06:01And he's like, hurry up, dad.
06:04I'm like, don't you tell me to hurry up.
06:06I'll turn this whole thing off.
06:07It's terrible.
06:09It's terrible.
06:09Okay.
06:10So we also have the pacifier.
06:11We still use a pacifier at two and a half years old.
06:13Come on.
06:14Yeah.
06:14Now, come on.
06:16Mm-hmm.
06:16Yeah.
06:17I know my name is Buck.
06:18Hey, it's on, it's on my, but you can get Buck T.
06:21I know.
06:22If you let them do it too long.
06:23I know that.
06:24Yes.
06:24Yeah.
06:24So it's, it's, we're going to have to pay for it in braces.
06:28She's, she's almost two and a half.
06:30Yeah.
06:30Yeah.
06:31You're going to, you know, one day we just, we cold turkeyed it.
06:34Mm-hmm.
06:34I just said, no.
06:35Yeah.
06:36Give me that.
06:36Here's a blankie.
06:38And luckily Jackson never sucked his thumb or anything like that.
06:41It, you know what the problem is?
06:42It does pacify them.
06:45Yeah.
06:45Hence the word.
06:46It works.
06:46If you're like, okay, just relax, sit down.
06:49Here's your.
06:49Oh, wait, you know what we did?
06:51So he had a pacifier that was connected to a.
06:54A stuffed animal.
06:54A stuffed animal elephant.
06:55Yep.
06:55So I cut the pacifier off the elephant.
06:59Mm-hmm.
06:59And then I kept giving him the elephant.
07:01And he, he'd look for it and they wouldn't find it.
07:04And I'd be like, I don't know where it went.
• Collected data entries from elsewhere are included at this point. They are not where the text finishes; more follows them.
-- pv_equiv track=rewrite | github.com/Xedek/tconnectsync | api/ws2.py | _split_empty_sections
-- ===== SOURCE A (Python) =====
-- def _split_empty_sections(text):
--     sections = [[]]
--     sectionIndex = 0
--     for line in text.splitlines():
--         if len(line.strip()) > 0:
--             sections[sectionIndex].append(line)
--         else:
--             sections.append([])
--             sectionIndex += 1
--
--     return sections + [None] * (4 - len(sections))
-- ===== SOURCE B (Python) =====
-- def _split_empty_sections(text):
--     def go(lines):
--         if not lines:
--             return [[]]
--         head, rest = lines[0], lines[1:]
--         if head.strip():
--             first, *more = go(rest)
--             return [[head] + first] + more
--         return [[]] + go(rest)
--
--     secs = go(text.splitlines())
--     return secs + [None] * (4 - len(secs))
-- ===== Notes on version B (the rewrite author's own statement) =====
-- stated objective: simpler
-- what changed: Replaced A's loop that mutates a growing list of sections through an explicit section index with a pure structural recursion over the lines that builds the sections front-first.
import Mathlib
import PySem

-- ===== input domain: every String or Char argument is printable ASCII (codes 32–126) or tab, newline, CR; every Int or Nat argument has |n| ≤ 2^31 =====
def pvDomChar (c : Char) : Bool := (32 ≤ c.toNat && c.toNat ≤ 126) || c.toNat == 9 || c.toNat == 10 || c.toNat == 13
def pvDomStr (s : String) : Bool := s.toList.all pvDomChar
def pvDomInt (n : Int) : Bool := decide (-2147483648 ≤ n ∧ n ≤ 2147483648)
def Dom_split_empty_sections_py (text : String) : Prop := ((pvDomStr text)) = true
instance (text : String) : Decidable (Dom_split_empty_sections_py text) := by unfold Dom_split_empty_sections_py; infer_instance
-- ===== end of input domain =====

-- B replaces A's loop over an index-updated, growing list of sections by a direct structural
-- recursion on the lines that builds the sections front-first (objective: simpler decomposition).


-- ===== PORT A =====
-- for line in text.splitlines(): if len(line.strip()) > 0: sections[sectionIndex].append(line)
--                                else: sections.append([]); sectionIndex += 1
def split_empty_sections_py (text : String) : List (Option (List String)) :=
  let st :=
    (PySem.Str.splitlines text).foldl
      (fun (st : List (List String) × Nat) line =>
        if 0 < PySem.Str.len (PySem.Str.strip line) then
          (st.1.modify st.2 (· ++ [line]), st.2)
        else
          (st.1 ++ [[]], st.2 + 1))
      ([[]], 0)
  let sections := st.1
  sections.map some ++ List.replicate (4 - sections.length) none

-- ===== PORT B =====
-- def go(lines): if not lines: return [[]]
--                head, rest = lines[0], lines[1:]
--                if head.strip(): first, *more = go(rest); return [[head] + first] + more
--                return [[]] + go(rest)
def pvGo (lines : List String) : List (List String) :=
  match lines with
  | [] => [[]]
  | head :: rest =>
    if PySem.Str.strip head ≠ "" then
      match pvGo rest with
      | first :: more => ([head] ++ first) :: more
      | [] => [[head]]      -- unreachable: pvGo always returns a nonempty list (star-unpack never fails)
    else
      [[]] ++ pvGo rest

def split_empty_sections_py_alt (text : String) : List (Option (List String)) :=
  let secs := pvGo (PySem.Str.splitlines text)
  secs.map some ++ List.replicate (4 - secs.length) none

-- ===== PRECONDITION & SPEC =====
def Spec_split_empty_sections_py (text : String) (out : List (Option (List String))) : Prop := out = split_empty_sections_py_alt text
instance (text : String) (out : List (Option (List String))) : Decidable (Spec_split_empty_sections_py text out) := by unfold Spec_split_empty_sections_py; infer_instance

-- ===== CLAIM (what is proved, stated in full; the proofs are below) =====
def Claim_equal_split_empty_sections_py : Prop := ∀ (text : String), Dom_split_empty_sections_py text → Spec_split_empty_sections_py text (split_empty_sections_py text)

-- ===== LEMMAS AND PROOFS =====
theorem pvGo_ne_nil (lines : List String) : pvGo lines ≠ [] := by
  induction lines with
  | nil => simp [pvGo]
  | cons head rest ih =>
    unfold pvGo
    split
    · cases h : pvGo rest with
      | nil => simp
      | cons f m => simp
    · simp

theorem modify_append_singleton {α : Type} (ss : List α) (cur : α) (f : α → α) :
    (ss ++ [cur]).modify ss.length f = ss ++ [f cur] := by
  induction ss with
  | nil => simp [List.modify]
  | cons x xs ih => simpa [List.modify] using ih

-- glue cur s prepends cur to the first section of s
def pvGlue (cur : List String) (s : List (List String)) : List (List String) :=
  match s with
  | [] => [cur]
  | first :: more => (cur ++ first) :: more

theorem pvGo_cons_nonblank (head : String) (rest : List String) (f : List String)
    (m : List (List String)) (hb : PySem.Str.strip head ≠ "") (h : pvGo rest = f :: m) :
    pvGo (head :: rest) = ([head] ++ f) :: m := by
  unfold pvGo; rw [if_pos hb, h]

theorem pvGo_cons_blank (head : String) (rest : List String)
    (hb : ¬ PySem.Str.strip head ≠ "") :
    pvGo (head :: rest) = [] :: pvGo rest := by
  conv_lhs => unfold pvGo
  rw [if_neg hb]
  rfl

theorem foldl_go (lines : List String) :
    ∀ (ss : List (List String)) (cur : List String),
    lines.foldl
      (fun (st : List (List String) × Nat) line =>
        if 0 < PySem.Str.len (PySem.Str.strip line) then
          (st.1.modify st.2 (· ++ [line]), st.2)
        else
          (st.1 ++ [[]], st.2 + 1))
      (ss ++ [cur], ss.length)
    = (ss ++ pvGlue cur (pvGo lines), ss.length + (pvGo lines).length - 1) := by
  induction lines with
  | nil => intro ss cur; simp [pvGo, pvGlue]
  | cons head rest ih =>
    intro ss cur
    have hlen : (0 < PySem.Str.len (PySem.Str.strip head)) ↔ PySem.Str.strip head ≠ "" := by
      rw [PySem.Str.len]
      constructor
      · intro h hempty; rw [hempty] at h; simp at h
      · intro h
        have : (PySem.Str.strip head).toList ≠ [] := by
          intro hnil
          apply h
          have := congrArg String.ofList hnil
          simpa [PySem.Str.strip] using this
        have : 0 < (PySem.Str.strip head).toList.length := List.length_pos_iff.mpr this
        exact_mod_cast this
    simp only [List.foldl_cons]
    by_cases hb : PySem.Str.strip head ≠ ""
    · rw [if_pos (hlen.mpr hb)]
      rw [modify_append_singleton]
      rw [ih ss (cur ++ [head])]
      cases h : pvGo rest with
      | nil => exact absurd h (pvGo_ne_nil rest)
      | cons f m => rw [pvGo_cons_nonblank head rest f m hb h]; simp [pvGlue]
    · rw [if_neg (fun h => hb (hlen.mp h))]
      have : ss ++ [cur] ++ [[]] = (ss ++ [cur]) ++ [([] : List String)] := by simp
      rw [this]
      have hl : ss.length + 1 = (ss ++ [cur]).length := by simp
      rw [hl, ih (ss ++ [cur]) []]
      rw [pvGo_cons_blank head rest hb]
      cases h : pvGo rest with
      | nil => exact absurd h (pvGo_ne_nil rest)
      | cons f m =>
        simp [pvGlue]
        omega

theorem sections_eq (lines : List String) :
    (lines.foldl
      (fun (st : List (List String) × Nat) line =>
        if 0 < PySem.Str.len (PySem.Str.strip line) then
          (st.1.modify st.2 (· ++ [line]), st.2)
        else
          (st.1 ++ [[]], st.2 + 1))
      ([[]], 0)).1 = pvGo lines := by
  have := foldl_go lines [] []
  simp only [List.nil_append, List.length_nil] at this
  rw [this]
  cases h : pvGo lines with
  | nil => exact absurd h (pvGo_ne_nil lines)
  | cons f m => simp [pvGlue]

-- ===== VERDICT (by name: the statement is the Claim_ definition above) =====
theorem split_empty_sections_py_spec : Claim_equal_split_empty_sections_py := by
  intro text _
  unfold Spec_split_empty_sections_py split_empty_sections_py split_empty_sections_py_alt
  simp only [sections_eq]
07:06I think it's just gone.
07:07Right.
07:07Oh, and then it worked.
07:09That's.
07:09Okay.
07:10This is the one thing that worked for me.
07:11Okay.
07:12So you do have good parenting advice in that regard.
07:15I know you have great parenting advice.
07:16I got one.
07:16I need to follow that.
07:18Okay.
07:18So then I just wrote down, Roxanne.
07:19I'm writing to myself.
07:21We set the rules.
07:23She's smart enough to understand that.
07:25And kids just want at the end.
07:27Okay.
07:27So Sunday I clear the house out of all the food and the sugar and on her withdrawal day,
07:32no TVs, no electronic devices.
07:35This was a tough day for her.
07:36And that's when I realized, realized, holy.
07:40Yeah.
07:41Parenting is hard because the whole day I just had to be engaged with her, not had to,
07:46I enjoyed it.
07:46Right.
07:47But it's exhausting.
07:48Work.
07:49Yes.
07:49So much work.
07:50And I just have to remind myself, okay, she loves interaction.
07:53She loves learning.
07:53She loves warmth and to laugh.
07:56So let me, let me ask you something.
07:57It's hard to give a human that all day long.
08:00Yes.
08:01There comes a point where you're like, okay, we're going to take an hour break on this love.
08:06Right.
08:06Let me just, yeah.
08:07What did you guys do all day with no sweets and no TV?
08:11We did puzzles.
08:13We did Play-Doh.
08:14We did, oh, another thing too, worked on a lot of letters and numbers.
08:19Yeah, that's good.
08:19And I realized she's good.
08:21Like she likes to, she can tell you a story about an apple.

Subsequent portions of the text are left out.